Bourse recorded a reversal and closed the day in the red zone as investors remained on the sidelines awaiting clarity on the debt restructuring process, which overshadowed the positive implications of the 2024 budget proposal.
Meanwhile, profit-taking was witnessed on Banks and index heavy weights following sizable price gains witnessed during the previous sessions. Also, lingering selling pressure on MELS further dragged the index down below the 10,800 level as the dividend of LKR 4.27 per share reached the XD date today. Hence, the index closed at a 2-week low of 10,775, losing 123 points.
On a positive note, the Hotel sector displayed mixed sentiment, with tourist arrivals for the first 12 days of November surpassing 55,000, signaling notable improvement amid the peak season. In the midst of low retail and foreign participation, turnover continued to record low at LKR 891.5 Mn remaining 13.5% lower cf. monthly average turnover of LKR 1 Bn and was largely led by Capital Goods (28%) and Diversified Financials (20%) sectors.

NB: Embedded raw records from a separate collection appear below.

-- the lexicographic order on (cycle count, position) is the order of collision times
theorem pvLex_le (n : Nat) (d d' : Int) (j j' : Nat) (hd : 0 ≤ d) (hd' : 0 ≤ d')
    (hj : j < n) (hlex : d < d' ∨ (d = d' ∧ j ≤ j')) :
    d.toNat * n + j ≤ d'.toNat * n + j' := by
  rcases hlex with h | ⟨h, hjj⟩
  · have h4 : d.toNat + 1 ≤ d'.toNat := by omega
    have h5 : (d.toNat + 1) * n ≤ d'.toNat * n := Nat.mul_le_mul_right _ h4
    have e : (d.toNat + 1) * n = d.toNat * n + n := by ring
    omega
  · have he : d.toNat = d'.toNat := by omega
    have : d.toNat * n = d'.toNat * n := by rw [he]
    omega

theorem pvAlt_sne (nums : List Int) (hn : nums ≠ [])
    (hS : pvPsum nums (nums.length - 1) ≠ 0) (hex : ∃ t, pvCollideB nums t = true) :
    find_2nd_occurrence_alt nums = pvF nums (Nat.find hex) := by
  have hn0 : 0 < nums.length := List.length_pos_of_ne_nil hn
  set T := Nat.find hex with hTdef
  have hT : pvCollideB nums T = true := Nat.find_spec hex
  obtain ⟨d0, j0, i0, hC0, hle0, hmod0⟩ := pvT_cand nums hn hS T hT
  have hinv0 : pvInv nums [] none := by
    simp only [pvInv]
    intro q hq
    simp at hq
  have hinv := pvFold_inv nums hS (pvPairs nums.length) [] none
    (fun q hq => (pvPairs_mem ..).1 hq) hinv0
  rw [List.nil_append] at hinv
  cases hbest : (pvPairs nums.length).foldl
      (fun b q => pvStep (pvPrefix nums) (pvPsum nums (nums.length - 1)) q.1 q.2 b) none with
  | none =>
    rw [hbest] at hinv
    simp only [pvInv] at hinv
    exact absurd hC0 (hinv (j0, i0) ((pvPairs_mem ..).2 ⟨hC0.2.1, hC0.1⟩) d0)
  | some b =>
    obtain ⟨d, j, v⟩ := b
    rw [hbest] at hinv
    simp only [pvInv] at hinv
    obtain ⟨⟨i, hmem, hC⟩, hv, hmin⟩ := hinv
    -- T ≤ collision time of the best candidate
    have hTle : T ≤ d.toNat * nums.length + j :=
      Nat.find_min' hex (pvCnd_collide nums hn hC)
    -- best candidate's time ≤ candidate extracted from T, which is ≤ T
    have hlex := hmin (j0, i0) ((pvPairs_mem ..).2 ⟨hC0.2.1, hC0.1⟩) d0 hC0
    have hnum : d.toNat * nums.length + j ≤ d0.toNat * nums.length + j0 :=
      pvLex_le nums.length d d0 j j0 (pvCnd_nonneg hC) (pvCnd_nonneg hC0) hC.2.1 hlex
    have hTeq : T = d.toNat * nums.length + j := by omega
    -- evaluate B
    show (let pfx := pvPrefix nums;
      let total := PySem.List.pyGetD pfx (-1) 0;
      if total = 0 then
        match pvScanDup [] pfx with
        | some v => v
        | none => pfx.getD 0 0
      else
        match pvBest pfx total with
        | some (_, _, v) => v
        | none => 0) = pvF nums T
    simp only [pvPrefix_last nums hn]
    rw [if_neg hS, pvBest_eq, hbest]
    rw [hTeq, pvF_at nums hn d.toNat j hC.2.1, Int.toNat_of_nonneg (pvCnd_nonneg hC)]
    exact hv

theorem pvAlt_s0 (nums : List Int) (hn : nums ≠ [])
    (hS : pvPsum nums (nums.length - 1) = 0) (hex : ∃ t, pvCollideB nums t = true) :
    find_2nd_occurrence_alt nums = pvF nums (Nat.find hex) := by
  have hn0 : 0 < nums.length := List.length_pos_of_ne_nil hn
  set T := Nat.find hex with hTdef
  have hT : pvCollideB nums T = true := Nat.find_spec hex
  have hmin : ∀ s, s < T → pvCollideB nums s = false := by
    intro s hs
    have := Nat.find_min hex hs
    simpa using this
  show (let pfx := pvPrefix nums;
    let total := PySem.List.pyGetD pfx (-1) 0;
    if total = 0 then
      match pvScanDup [] pfx with
      | some v => v
      | none => pfx.getD 0 0
    else
      match pvBest pfx total with
      | some (_, _, v) => v
      | none => 0) = pvF nums T
  simp only [pvPrefix_last nums hn]
  rw [if_pos hS]
  by_cases hTn : T < nums.length
  · have := pvScanDup_hit nums hn T hTn hT hmin T 0 (by omega)
    simp only [List.take_zero, List.drop_zero] at this
    rw [this]
  · have hcy : pvCollideB nums nums.length = true := pvCollide_cycle nums hn hS
    have hTle : T ≤ nums.length := Nat.find_min' hex hcy
    have hTeq : T = nums.length := by omega
    have hnone := pvScanDup_none nums hn (fun t ht => hmin t (by omega)) nums.length 0 (by omega)
    simp only [List.take_zero, List.drop_zero] at hnone
    rw [hnone]
    have h1 := pvF_at nums hn 1 0 hn0
    simp only [Nat.one_mul, Nat.add_zero] at h1
    rw [hTeq, h1, hS, pvPrefix_getD nums 0 hn0]
    ring

theorem pvA_eq (nums : List Int) (hex : ∃ t, pvCollideB nums t = true)
    (hfuel : Nat.find hex < pvFuelA nums) :
    find_2nd_occurrence nums = pvF nums (Nat.find hex) := by
  unfold find_2nd_occurrence
  apply pvLoopA_spec nums (Nat.find hex) (Nat.find_spec hex)
    (fun s hs => by have := Nat.find_min hex hs; simpa using this)
  · exact Nat.zero_le _
  · omega
  · rw [Nat.zero_mod]
    simp [pvF]
  · intro x
    simp [PySem.Set.empty, PySem.Set.contains]

-- ===== VERDICT (by name: the statement is the Claim_ definition above) =====
theorem find_2nd_occurrence_spec : Claim_equal_find_2nd_occurrence := by
  unfold Claim_equal_find_2nd_occurrence
  intro nums hdom hpre
  unfold Spec_find_2nd_occurrence
  obtain ⟨t0, hlt, hcol⟩ := pvExists nums hpre
  have hex : ∃ t, pvCollideB nums t = true := ⟨t0, hcol⟩
  have hn : nums ≠ [] := hpre.1
  have hfuel : Nat.find hex < pvFuelA nums := lt_of_le_of_lt (Nat.find_min' hex hcol) hlt
  rw [pvA_eq nums hex hfuel]
  by_cases hS : pvPsum nums (nums.length - 1) = 0
  · rw [pvAlt_s0 nums hn hS hex]
  · rw [pvAlt_sne nums hn hS hex]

Moreover, foreign investors turned net sellers after 5 consecutive sessions amidst low participation.
JKH and CALT led the overall turnover while JKH contributed LKR 150.1Mn (17%) and CALT contributed LKR 87.1Mn (10%).
Meanwhile, DIAL dominated the market volume with 5.5Mn shares (15%) while SEMB.X was the second largest contributor with 5.0Mn shares (14%). Overall volume improved to 37.1Mn.
Foreign investors turned net sellers amidst low participation recording a net foreign outflow of LKR 71.9Mn. Accordingly, BUKI, NDB and DIAL were the top three shares to lead foreign inflow while JKH, HAYC and HHL were the three counters recording the largest foreign outflow. (First Capital Research)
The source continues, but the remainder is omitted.